The best way to get healthy is to take it one step at a time.

A reasonable level of fitness is fundamental to making the most of life. Maintaining a simple exercise regimen that fits in with your lifestyle is one of the most important things you can do to make the most of every day.

If this sounds slightly daunting, just think of that old cliché – ‘move it or lose it’. All you have to do, at a base level, is move. You don’t need to turn your life upside down, you just need to move. 

Try to make exercise something that fits in with your daily routine and is enjoyable enough so you can keep going with it and not feel as if it's a chore.

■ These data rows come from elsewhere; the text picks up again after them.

-- pv_equiv track=rewrite | github.com/GGOMBAL/AIAssistant | project/service/performance_analyzer.py | _max_consecutive_true
-- ===== SOURCE A (Python) =====
-- from typing import Dict, List, Any, Optional, Tuple
--
-- def _max_consecutive_true(boolean_list: List[bool]) -> int:
--     """연속 True의 최대 길이"""
--     max_count = 0
--     current_count = 0
--
--     for value in boolean_list:
--         if value:
--             current_count += 1
--             max_count = max(max_count, current_count)
--         else:
--             current_count = 0
--
--     return max_count
-- ===== SOURCE B (Python) =====
-- def _max_consecutive_true(boolean_list):
--     """Run-scanning: skip False, measure each maximal True run with an inner pointer."""
--     best = 0
--     i = 0
--     n = len(boolean_list)
--     while i < n:
--         if boolean_list[i]:
--             j = i
--             while j < n and boolean_list[j]:
--                 j += 1
--             if j - i > best:
--                 best = j - i
--             i = j
--         else:
--             i += 1
--     return best
-- ===== Notes on version B (the rewrite author's own statement) =====
-- stated objective: alternative
-- what changed: Replaces the running-counter-with-reset fold by a two-pointer run scanner that skips False blocks and measures each maximal True run whole.
import Mathlib
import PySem

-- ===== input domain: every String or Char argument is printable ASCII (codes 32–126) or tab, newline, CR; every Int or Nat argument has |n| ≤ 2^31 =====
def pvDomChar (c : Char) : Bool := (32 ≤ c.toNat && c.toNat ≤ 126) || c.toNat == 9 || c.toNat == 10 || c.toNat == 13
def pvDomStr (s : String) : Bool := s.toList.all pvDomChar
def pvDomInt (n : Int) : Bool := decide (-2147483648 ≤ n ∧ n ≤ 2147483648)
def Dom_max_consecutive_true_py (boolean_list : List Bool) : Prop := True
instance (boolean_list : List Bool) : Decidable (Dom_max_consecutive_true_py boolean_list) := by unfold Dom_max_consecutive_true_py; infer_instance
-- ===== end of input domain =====

-- B replaces A's running-counter-with-reset fold by a two-pointer run scanner (skip False, measure each maximal True run); same cost, different decomposition.


-- ===== PORT A =====
-- literal port of A's loop: state = (max_count, current_count)
def max_consecutive_true_py (boolean_list : List Bool) : Int :=
  (boolean_list.foldl
    (fun (st : Int × Int) value =>
      if value then (max st.1 (st.2 + 1), st.2 + 1) else (st.1, 0))
    (0, 0)).1

-- ===== PORT B =====
-- port of Source B's run scanner: skip a False, or take a whole maximal True run (the inner
-- while loop j advancing over Trues = takeWhile/dropWhile) and continue after it
def altGo : List Bool → Int
  | [] => 0
  | false :: t => altGo t
  | true :: t =>
      max (((t.takeWhile (· = true)).length : Int) + 1) (altGo (t.dropWhile (· = true)))
termination_by l => l.length
decreasing_by
· simp
· exact Nat.lt_succ_of_le (List.length_dropWhile_le _ t)

def max_consecutive_true_py_alt (boolean_list : List Bool) : Int :=
  altGo boolean_list

-- ===== PRECONDITION & SPEC =====
def Spec_max_consecutive_true_py (boolean_list : List Bool) (out : Int) : Prop := out = max_consecutive_true_py_alt boolean_list
instance (boolean_list : List Bool) (out : Int) : Decidable (Spec_max_consecutive_true_py boolean_list out) := by unfold Spec_max_consecutive_true_py; infer_instance

-- ===== CLAIM (what is proved, stated in full; the proofs are below) =====
def Claim_equal_max_consecutive_true_py : Prop := ∀ (boolean_list : List Bool), Dom_max_consecutive_true_py boolean_list → Spec_max_consecutive_true_py boolean_list (max_consecutive_true_py boolean_list)

-- ===== LEMMAS AND PROOFS =====

-- abbreviation for A's loop body
def stepA (st : Int × Int) (value : Bool) : Int × Int :=
  if value then (max st.1 (st.2 + 1), st.2 + 1) else (st.1, 0)

lemma stepA_false (st : Int × Int) : stepA st false = (st.1, 0) := rfl
lemma stepA_true (st : Int × Int) : stepA st true = (max st.1 (st.2 + 1), st.2 + 1) := rfl

lemma max_consecutive_true_py_eq_fold (l : List Bool) :
    max_consecutive_true_py l = (l.foldl stepA (0, 0)).1 := rfl

lemma foldA_max_split (l : List Bool) : ∀ m c : Int, 0 ≤ m → 0 ≤ c →
    (l.foldl stepA (m, c)).1 = max m (l.foldl stepA (0, c)).1 := by
  induction l with
  | nil => intro m c hm _; simp only [List.foldl_nil]; omega
  | cons b t ih =>
    intro m c hm hc
    cases b with
    | false =>
      simp only [List.foldl_cons, stepA_false]
      rw [ih m 0 hm le_rfl]
    | true =>
      simp only [List.foldl_cons, stepA_true]
      rw [ih (max m (c + 1)) (c + 1) (by omega) (by omega),
          ih (max 0 (c + 1)) (c + 1) (by omega) (by omega)]
      omega

lemma foldA_eq_altGo (l : List Bool) :
    (l.foldl stepA (0, 0)).1 = altGo l ∧
    (∀ c : Int, 0 ≤ c →
      max (c + 1) (l.foldl stepA (0, c + 1)).1 =
      max (c + 1 + ((l.takeWhile (· = true)).length : Int)) (altGo (l.dropWhile (· = true)))) := by
  induction l with
  | nil =>
    refine ⟨by simp [altGo], fun c _ => ?_⟩
    simp [altGo]
  | cons b t ih =>
    obtain ⟨ih1, ih2⟩ := ih
    cases b with
    | false =>
      refine ⟨?_, ?_⟩
      · simp only [List.foldl_cons, stepA_false]
        rw [ih1]; simp [altGo]
      · intro c hc
        simp only [List.foldl_cons, stepA_false]
        rw [ih1]
        simp [altGo]
    | true =>
      refine ⟨?_, ?_⟩
      · simp only [List.foldl_cons, stepA_true]
        rw [foldA_max_split t (max 0 (0 + 1)) (0 + 1) (by omega) (by omega)]
        have h2 := ih2 0 le_rfl
        simp only [altGo]
        push_cast at h2 ⊢
        omega
      · intro c hc
        simp only [List.foldl_cons, stepA_true]
        rw [foldA_max_split t (max 0 (c + 1 + 1)) (c + 1 + 1) (by omega) (by omega)]
        have h2 := ih2 (c + 1) (by omega)
        simp only [List.takeWhile_cons, List.dropWhile_cons, decide_true, if_true,
          List.length_cons]
        push_cast at h2 ⊢
        omega

-- ===== VERDICT (by name: the statement is the Claim_ definition above) =====
theorem max_consecutive_true_py_spec : Claim_equal_max_consecutive_true_py := by
  intro l _
  show max_consecutive_true_py l = max_consecutive_true_py_alt l
  rw [max_consecutive_true_py_eq_fold]
  exact (foldA_eq_altGo l).1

A simple exercise regimen can be something as basic as walking the dog every day, or doing easy stretching before breakfast – even a few bends and twists while you wait for the toast to pop up can make a major difference to your overall quality of life.

Anything you can build into your day without having to make too many changes to what you are accustomed to is going to be a regimen you will more likely stick with. And sticking with it is probably the most important thing.

Many people reach retirement having spent most of their adult life focused on other people, particularly their children, and their career.

Often what suffers is allocating time for the self, particularly in relation to health and wellbeing. It’s only after children leave the nest and work obligations are over that you have time to focus on your bucket list – from travel to sport and recreation, among other things. Keeping some semblance of fitness and agility is going to help you get the most out of those activities.

Evelyn in the pool stretching her legs out

One of the best motivators is to surround yourself with like-minded people. Exercising or playing sport with friends in an organised group is a great way to build and maintain healthy habits.

Fitness adviser Luke Scott says seniors need reasonable mobility to be able to enjoy life to the fullest.

I’m very fond of a particular quote from Crossfit founder Greg Glassman, who says the needs of Olympic athletes and our grandparents differ by degree, not kind, he says.

This means we all need to achieve the same fundamental things regardless of our age or ability. So people over the age of 65 still need structural integrity of their skeletal system and decent aerobic ability for endurance. Many of my clients come to me so they can get more out of their retirement. This can mean anything from getting out on the golf course, playing tennis, doing some water aerobics to having the confidence to travel overseas without needing to rely on anyone else. Many older people I meet have put their health on hold for the past 20 years or more. Now they want to do active things like play with their grandchildren, but are concerned their bodies are letting them down.

Theresa using hand weights in the water, as part an aqua exercise class.

Luke says while you’re never too old to start exercising, it is very important to make sure you always keep moving.

For many people, getting motivated is more than half the battle. So goal setting, such as travel or a wedding, is the big thing that helps, he says.

One of our 64-year-olds has just come back from Everest Basecamp, so there are no real limits to what you can achieve. Break down your exercise regimen to daily tasks – everyday rituals that make up that larger goal. If you only aim for the larger goal it can be a bit daunting and you may be more likely to give up.

Luke says older women are more likely than men to remain active.

Sometimes men are a bit stubborn, whereas women are more likely to take advice and be open to a new approach, he says.

Women also tend to exercise in groups so they have the motivating benefit of a social experience as well.

Luke says older people need to focus on improving and maintaining three important physical characteristics:

  • Building bone mineral density because you naturally lose this as you age. You can do this through strength training.
  • Cardiovascular capacity to improve endurance, such as walking up flights of stairs without losing your breath.
  • Keeping a good range of motion in your body through stretching.

Good game! The ladies who tennis shake hands at the net at the end of a fun doubles match.

One of the tricks to creating a sustainable exercise regimen is not to over-reach, Luke says. Don’t force things. Exercise should become like brushing your teeth every day.

If you’re just starting out then what you need to conquer first is your mindset. So just do one small thing every day, like eating a bit better, until it becomes a habit and you feel like it’s something you want to do, rather than have to do.